The Solana Foundation has introduced new requirements for its Delegation Program to improve decentralization and ensure fairness. The new requirements are expected to take effect on May 1st, 2026.
According to the update, the new standards are meant to enable fair transaction handling and ensure a more robust validator set.
As part of the new requirements, participants in the Solana Foundation Delegation Program (SFDP) must move faster in scheduling and transaction processing. They must complete scheduling using first-in, first-out (FIFO) or fee-based prioritization within a 50-millisecond (ms) window.
This, along with the requirement to release shreds every 50ms or as soon as an erasure batch is full, appears calculated to prevent transaction delays on Solana. This is further emphasized by the instruction not to delay transactions from the transaction processing unit (TPU) for more than 50ms.
Interestingly, SFDP validators are also now required not to censor any transaction received from the TPU.
Meanwhile, the Solana Foundation also introduced new requirements to discourage centralization. There is now a limit on the number of validators that can operate within an ASN. Validators must now operate on an ASN that has less than 25% of the total network stake.
ASN, which refers to the Autonomous System Number, is a unique identifier for an Autonomous System, which is a network of servers that are considered connected based on publicly available data. The network enables decentralization by ensuring no ASN has more than 33.3% of the active stake.
The decentralization efforts also extend to data centers, with operators now required to use a data center that does not have more than 15% of the overall network stake.
This is not the first time that Solana has introduced new requirements to enable decentralization. In 2025, the Solana Foundation announced a policy to remove three long-term validators from the SFDP for every new validator joining the program. This appears focused on boosting independent external staking by validators instead of having them rely on the foundation.
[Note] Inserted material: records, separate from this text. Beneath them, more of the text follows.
-- pv_equiv track=rewrite | github.com/drgzkr/StateSpaceTrajectories | neuro_tools/utils.py | find_label_boundaries
-- ===== SOURCE A (Python) =====
-- def find_label_boundaries(labels):
--     """
--     Identify segment boundaries in a 1-D label sequence.
--
--     Parameters
--     ----------
--     labels : array-like
--
--     Returns
--     -------
--     boundaries : list of int
--         Indices where a new label begins (including 0 and len(labels)).
--     region_sizes : list of int
--     unique_labels : list
--     """
--     labels = list(labels)
--     boundaries = [0]
--     region_sizes = []
--     unique_labels = []
--
--     current = labels[0]
--     start = 0
--
--     for i, lbl in enumerate(labels[1:], start=1):
--         if lbl != current:
--             boundaries.append(i)
--             region_sizes.append(i - start)
--             unique_labels.append(current)
--             current = lbl
--             start = i
--
--     boundaries.append(len(labels))
--     region_sizes.append(len(labels) - start)
--     unique_labels.append(current)
--
--     return boundaries, region_sizes, unique_labels
-- ===== SOURCE B (Python) =====
-- def find_label_boundaries(labels):
--     """Run-length reimplementation: a two-pointer scan extracts maximal runs as
--     (value, length) pairs (comparing against the run's head, not the previous
--     element); boundaries are then the cumulative run starts."""
--     labels = list(labels)
--     n = len(labels)
--     runs = []
--     i = 0
--     while i < n:
--         j = i + 1
--         while j < n and labels[j] == labels[i]:
--             j += 1
--         runs.append((labels[i], j - i))
--         i = j
--     boundaries = [0]
--     for _, length in runs:
--         boundaries.append(boundaries[-1] + length)
--     region_sizes = [length for _, length in runs]
--     unique_labels = [value for value, _ in runs]
--     return boundaries, region_sizes, unique_labels
-- ===== Notes on version B (the rewrite author's own statement) =====
-- stated objective: alternative
-- what changed: B extracts maximal runs as (value,length) pairs with a nested two-pointer scan that compares each element to the run's head (A compares each element to a tracked 'current' and maintains start/current accumulators, growing all three output lists inline); B then derives boundaries as cumulative sums of run lengths and the other two outputs as projections of the run list.
import Mathlib
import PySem

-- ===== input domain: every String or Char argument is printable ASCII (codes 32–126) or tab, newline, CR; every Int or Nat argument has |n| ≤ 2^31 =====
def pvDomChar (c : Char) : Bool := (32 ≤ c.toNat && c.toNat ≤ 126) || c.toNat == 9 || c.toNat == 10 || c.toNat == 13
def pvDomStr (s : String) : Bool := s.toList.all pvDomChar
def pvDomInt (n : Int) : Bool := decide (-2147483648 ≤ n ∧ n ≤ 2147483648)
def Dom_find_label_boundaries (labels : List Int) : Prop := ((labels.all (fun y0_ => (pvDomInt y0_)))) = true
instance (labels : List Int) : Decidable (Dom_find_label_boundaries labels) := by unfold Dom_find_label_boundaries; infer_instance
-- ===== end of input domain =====

-- B extracts (value,length) runs with a two-pointer scan and derives boundaries as
-- cumulative run lengths, instead of A's inline current/start accumulator scan
-- (objective: alternative decomposition). Pre_ excludes only the empty list, on which A raises.


-- ===== PORT A =====
-- labels[0] raises on empty input → excluded by Pre_; pyGetD is exact for index 0 on nonempty lists.
def find_label_boundaries (labels : List Int) : List Int × List Int × List Int :=
  let current : Int := PySem.List.pyGetD labels 0 0
  let st := (PySem.List.enumerate (PySem.List.slice labels (some 1) none) 1).foldl
    (fun (s : List Int × List Int × List Int × Int × Int) (p : Int × Int) =>
      if p.2 ≠ s.2.2.2.1 then
        (s.1 ++ [p.1], s.2.1 ++ [p.1 - s.2.2.2.2], s.2.2.1 ++ [s.2.2.2.1], p.2, p.1)
      else s)
    ([0], [], [], current, 0)
  (st.1 ++ [(labels.length : Int)],
   st.2.1 ++ [(labels.length : Int) - st.2.2.2.2],
   st.2.2.1 ++ [st.2.2.2.1])

-- ===== PORT B =====
-- inner `while j < n and labels[j] == labels[i]` loop (indices stay in range, so getD is exact)
def pvAdvance (labels : List Int) (v : Int) (j : Nat) : Nat :=
  if h : j < labels.length ∧ labels.getD j 0 = v then pvAdvance labels v (j + 1) else j
termination_by labels.length - j
decreasing_by omega

theorem pvAdvance_ge (labels : List Int) (v : Int) (j : Nat) : j ≤ pvAdvance labels v j := by
  fun_induction pvAdvance with
  | case1 j h ih => omega
  | case2 j h => exact le_refl j

-- outer `while i < n` loop collecting (value, length) runs
def pvRuns (labels : List Int) (i : Nat) : List (Int × Int) :=
  if h : i < labels.length then
    let j := pvAdvance labels (labels.getD i 0) (i + 1)
    (labels.getD i 0, (j : Int) - (i : Int)) :: pvRuns labels j
  else []
termination_by labels.length - i
decreasing_by
  have := pvAdvance_ge labels (labels.getD i 0) (i + 1)
  omega

def find_label_boundaries_alt (labels : List Int) : List Int × List Int × List Int :=
  let runs := pvRuns labels 0
  -- boundaries[-1] on the always-nonempty accumulator → getLastD
  let boundaries := runs.foldl (fun b p => b ++ [b.getLastD 0 + p.2]) [0]
  let region_sizes := runs.map (fun p => p.2)
  let unique_labels := runs.map (fun p => p.1)
  (boundaries, region_sizes, unique_labels)

-- ===== PRECONDITION & SPEC =====
-- Pre_ excludes only the empty list, on which Python A raises IndexError.
def Pre_find_label_boundaries (labels : List Int) : Prop := labels ≠ []
instance (labels : List Int) : Decidable (Pre_find_label_boundaries labels) := by
  unfold Pre_find_label_boundaries; infer_instance
def pvWitness_find_label_boundaries : List Int := ([1, 1, 2])

def Spec_find_label_boundaries (labels : List Int) (out : List Int × List Int × List Int) : Prop := out = find_label_boundaries_alt labels
instance (labels : List Int) (out : List Int × List Int × List Int) : Decidable (Spec_find_label_boundaries labels out) := by unfold Spec_find_label_boundaries; infer_instance

-- ===== CLAIM (what is proved, stated in full; the proofs are below) =====
def Claim_equal_find_label_boundaries : Prop := ∀ (labels : List Int), Dom_find_label_boundaries labels → Pre_find_label_boundaries labels → Spec_find_label_boundaries labels (find_label_boundaries labels)

-- ===== LEMMAS AND PROOFS =====

-- Proof-side mirror of A's scan: given current label c, start s and next index i,
-- returns (change indices, region sizes emitted, currents emitted, final current, final start).
def stepA (c s i : Int) : List Int → List Int × List Int × List Int × Int × Int
  | [] => ([], [], [], c, s)
  | x :: xs =>
    if x ≠ c then
      let r := stepA x i (i + 1) xs
      (i :: r.1, (i - s) :: r.2.1, c :: r.2.2.1, r.2.2.2)
    else stepA c s (i + 1) xs

theorem foldA_eq (rest : List Int) : ∀ (c s i : Int) (bnd rs ul : List Int),
    (PySem.List.enumerate rest i).foldl
      (fun (st : List Int × List Int × List Int × Int × Int) (p : Int × Int) =>
        if p.2 ≠ st.2.2.2.1 then
          (st.1 ++ [p.1], st.2.1 ++ [p.1 - st.2.2.2.2], st.2.2.1 ++ [st.2.2.2.1], p.2, p.1)
        else st)
      (bnd, rs, ul, c, s)
    = (bnd ++ (stepA c s i rest).1, rs ++ (stepA c s i rest).2.1,
       ul ++ (stepA c s i rest).2.2.1, (stepA c s i rest).2.2.2) := by
  induction rest with
  | nil => intro c s i bnd rs ul; simp [PySem.List.enumerate_nil, stepA]
  | cons x xs ih =>
    intro c s i bnd rs ul
    rw [PySem.List.enumerate_cons]
    by_cases h : x = c
    · subst h
      have hf : ¬ (x ≠ x) := fun hh => hh rfl
      simp only [List.foldl_cons, if_neg hf, stepA]
      exact ih x s (i + 1) bnd rs ul
    · have ht : x ≠ c := h
      simp only [List.foldl_cons, if_pos ht, stepA]
      rw [ih x i (i + 1) (bnd ++ [i]) (rs ++ [i - s]) (ul ++ [c])]
      simp

-- run list of the remaining elements, given a run of value c with m elements already consumed
def runsAcc (c m : Int) : List Int → List (Int × Int)
  | [] => [(c, m)]
  | x :: xs => if x = c then runsAcc c (m + 1) xs else (c, m) :: runsAcc x 1 xs

-- cumulative boundary positions of a run list, starting from t
def cums (t : Int) : List (Int × Int) → List Int
  | [] => []
  | p :: ps => (t + p.2) :: cums (t + p.2) ps

-- length of the equal-prefix and the remainder
def spanEq (v : Int) : List Int → Nat × List Int
  | [] => (0, [])
  | x :: xs => if x = v then ((spanEq v xs).1 + 1, (spanEq v xs).2) else (0, x :: xs)

def tailRuns : List Int → List (Int × Int)
  | [] => []
  | y :: ys => runsAcc y 1 ys

theorem master (rest : List Int) : ∀ (c i m : Int),
    (stepA c (i - m) i rest).2.1 ++ [(i + (rest.length : Int)) - (stepA c (i - m) i rest).2.2.2.2]
        = (runsAcc c m rest).map Prod.snd
  ∧ (stepA c (i - m) i rest).2.2.1 ++ [(stepA c (i - m) i rest).2.2.2.1]
        = (runsAcc c m rest).map Prod.fst
  ∧ (stepA c (i - m) i rest).1 ++ [i + (rest.length : Int)] = cums (i - m) (runsAcc c m rest) := by
  induction rest with
  | nil =>
    intro c i m
    refine ⟨?_, ?_, ?_⟩ <;> simp [stepA, runsAcc, cums]
  | cons x xs ih =>
    intro c i m
    by_cases h : x = c
    · subst h
      have hf : ¬ (x ≠ x) := fun hh => hh rfl
      have hs : i - m = (i + 1) - (m + 1) := by ring
      have hl : i + ((x :: xs).length : Int) = (i + 1) + (xs.length : Int) := by
        simp; ring
      simp only [stepA, if_neg hf, runsAcc, hl, hs]
      exact ih x (i + 1) (m + 1)
    · have ht : x ≠ c := h
      have hs : i = (i + 1) - 1 := by ring
      have hl : i + ((x :: xs).length : Int) = (i + 1) + (xs.length : Int) := by
        simp; ring
      obtain ⟨h1, h2, h3⟩ := ih x (i + 1) 1
      rw [← hs] at h1 h2 h3
      simp only [stepA, if_pos ht, runsAcc, if_neg h, hl, List.cons_append, List.map_cons, cums]
      refine ⟨?_, ?_, ?_⟩
      · rw [h1]; congr 1; ring
      · rw [h2]
      · rw [show i - m + m = i by ring, h3]

theorem runsAcc_span (xs : List Int) : ∀ (c m : Int),
    runsAcc c m xs = (c, m + ((spanEq c xs).1 : Int)) :: tailRuns (spanEq c xs).2 := by
  induction xs with
  | nil => intro c m; simp [runsAcc, spanEq, tailRuns]
  | cons x xs ih =>
    intro c m
    by_cases h : x = c
    · subst h
      rw [runsAcc, if_pos rfl, spanEq, if_pos rfl, ih x (m + 1)]
      congr 2
      push_cast; ring
    · rw [runsAcc, if_neg h, spanEq, if_neg h]
      simp [tailRuns]

theorem spanEq_drop (v : Int) (xs : List Int) :
    (spanEq v xs).2 = xs.drop (spanEq v xs).1 ∧ (spanEq v xs).1 ≤ xs.length := by
  induction xs with
  | nil => simp [spanEq]
  | cons x xs ih =>
    by_cases h : x = v
    · rw [spanEq, if_pos h]
      simpa using ih
    · rw [spanEq, if_neg h]
      simp

theorem getD_len (front : List Int) (y : Int) (tl : List Int) :
    (front ++ y :: tl).getD front.length 0 = y := by
  simp [List.getD]

theorem pvAdvance_span (suffix : List Int) : ∀ (front : List Int) (v : Int),
    pvAdvance (front ++ suffix) v front.length = front.length + (spanEq v suffix).1 := by
  induction suffix with
  | nil =>
    intro front v
    rw [pvAdvance]
    simp [spanEq]
  | cons x xs ih =>
    intro front v
    rw [pvAdvance]
    by_cases h : x = v
    · subst h
      rw [dif_pos ⟨by simp, getD_len front x xs⟩]
      have := ih (front ++ [x]) x
      simp only [List.append_assoc, List.singleton_append, List.length_append,
        List.length_cons, List.length_nil] at this
      rw [show front.length + 1 = front.length + 0 + 1 by ring] at *
      rw [this, spanEq, if_pos rfl]
      omega
    · rw [dif_neg (by rw [getD_len front x xs]; tauto), spanEq, if_neg h]
      simp

theorem pvRuns_eq (n : Nat) : ∀ (suffix front : List Int), suffix.length ≤ n →
    pvRuns (front ++ suffix) front.length = tailRuns suffix := by
  induction n with
  | zero =>
    intro suffix front h
    have : suffix = [] := List.eq_nil_of_length_eq_zero (by omega)
    subst this
    rw [pvRuns, dif_neg (by simp)]
    rfl
  | succ n ih =>
    intro suffix front h
    cases suffix with
    | nil =>
      rw [pvRuns, dif_neg (by simp)]
      rfl
    | cons x xs =>
      rw [pvRuns, dif_pos (by simp)]
      obtain ⟨hdrop, hle⟩ := spanEq_drop x xs
      have hget : (front ++ x :: xs).getD front.length 0 = x := getD_len front x xs
      have hadv : pvAdvance (front ++ x :: xs) x (front.length + 1)
          = front.length + 1 + (spanEq x xs).1 := by
        have := pvAdvance_span xs (front ++ [x]) x
        simpa [List.append_assoc] using this
      set k := (spanEq x xs).1 with hk
      have hsplit : front ++ x :: xs = (front ++ x :: xs.take k) ++ (spanEq x xs).2 := by
        rw [hdrop]
        simp
      have hlen2 : (front ++ x :: xs.take k).length = front.length + 1 + k := by
        simp [List.length_take]
        omega
      have hrec : pvRuns (front ++ x :: xs) (front.length + 1 + k) = tailRuns (spanEq x xs).2 := by
        rw [hsplit, ← hlen2]
        refine ih (spanEq x xs).2 (front ++ x :: xs.take k) ?_
        have h2 : (spanEq x xs).2.length = xs.length - k := by rw [hdrop]; simp
        have h3 : (x :: xs).length = xs.length + 1 := by simp
        omega
      simp only [hget, hadv, hrec]
      rw [show tailRuns (x :: xs) = runsAcc x 1 xs from rfl, runsAcc_span xs x 1]
      congr 2
      push_cast
      ring

theorem fold_cums (runs : List (Int × Int)) : ∀ (pre : List Int) (t : Int),
    runs.foldl (fun b p => b ++ [b.getLastD 0 + p.2]) (pre ++ [t]) = pre ++ t :: cums t runs := by
  induction runs with
  | nil => intro pre t; simp [cums]
  | cons p ps ih =>
    intro pre t
    have hlast : (pre ++ [t]).getLastD 0 = t := by
      simp
    simp only [List.foldl_cons, hlast, cums]
    simpa using ih (pre ++ [t]) (t + p.2)

theorem find_label_boundaries_spec : Claim_equal_find_label_boundaries := by
  intro labels _ hpre
  unfold Spec_find_label_boundaries
  obtain ⟨c, rest, rfl⟩ : ∃ c rest, labels = c :: rest := by
    cases labels with
    | nil => exact absurd rfl hpre
    | cons a l => exact ⟨a, l, rfl⟩
  have hruns : pvRuns (c :: rest) 0 = runsAcc c 1 rest := by
    have := pvRuns_eq (c :: rest).length (c :: rest) [] (le_refl _)
    simpa [tailRuns] using this
  obtain ⟨h1, h2, h3⟩ := master rest c 1 1
  norm_num at h1 h2 h3
  have hn : ((c :: rest).length : Int) = 1 + (rest.length : Int) := by
    simp; ring
  unfold find_label_boundaries find_label_boundaries_alt
  simp only [PySem.List.slice_from_one, List.tail_cons, PySem.List.pyGetD_zero_cons, hruns]
  rw [foldA_eq rest c 0 1 [0] [] []]
  have hfold := fold_cums (runsAcc c 1 rest) [] 0
  simp only [List.nil_append] at hfold ⊢
  rw [hfold]
  refine Prod.ext ?_ (Prod.ext ?_ ?_)
  · show [0] ++ (stepA c 0 1 rest).1 ++ [((c :: rest).length : Int)] = 0 :: cums 0 (runsAcc c 1 rest)
    rw [hn, ← h3]
    simp
  · show (stepA c 0 1 rest).2.1 ++ [((c :: rest).length : Int) - (stepA c 0 1 rest).2.2.2.2]
        = (runsAcc c 1 rest).map (fun p => p.2)
    rw [hn, h1]
  · show (stepA c 0 1 rest).2.2.1 ++ [(stepA c 0 1 rest).2.2.2.1]
        = (runsAcc c 1 rest).map (fun p => p.1)
    rw [h2]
Meanwhile, the move to tighten validator operations comes as Solana sees a rapid decline in its validator count. The number of validators has been reducing since 2023. Data shows that the number of daily Solana validators has dropped from 2,560 in 2023 to around 770 in March 2026.
Stakeholders on the network have attributed the decline to the high cost of operating a node on Solana, which is forcing many small-time validators to shut down. Interestingly, data from Solanacompass shows that the network has 5050 nodes.
Solana Daily Validator. Source: The Block
However, Solana’s Nakamoto Coefficient of 20 puts it in the moderate category for decentralization, indicating that at least 20 large validators working together would need to control 33.3% of the network stake.
With the new validator requirements, there are further concerns that more small validators may be forced to drop out. While this could raise further concerns about its decentralization, the 5% drop in SOL value over the last 24 hours is likely to be more pressing for investors. The token is down to $87 and has now lost 30.72% of its value since the start of the year.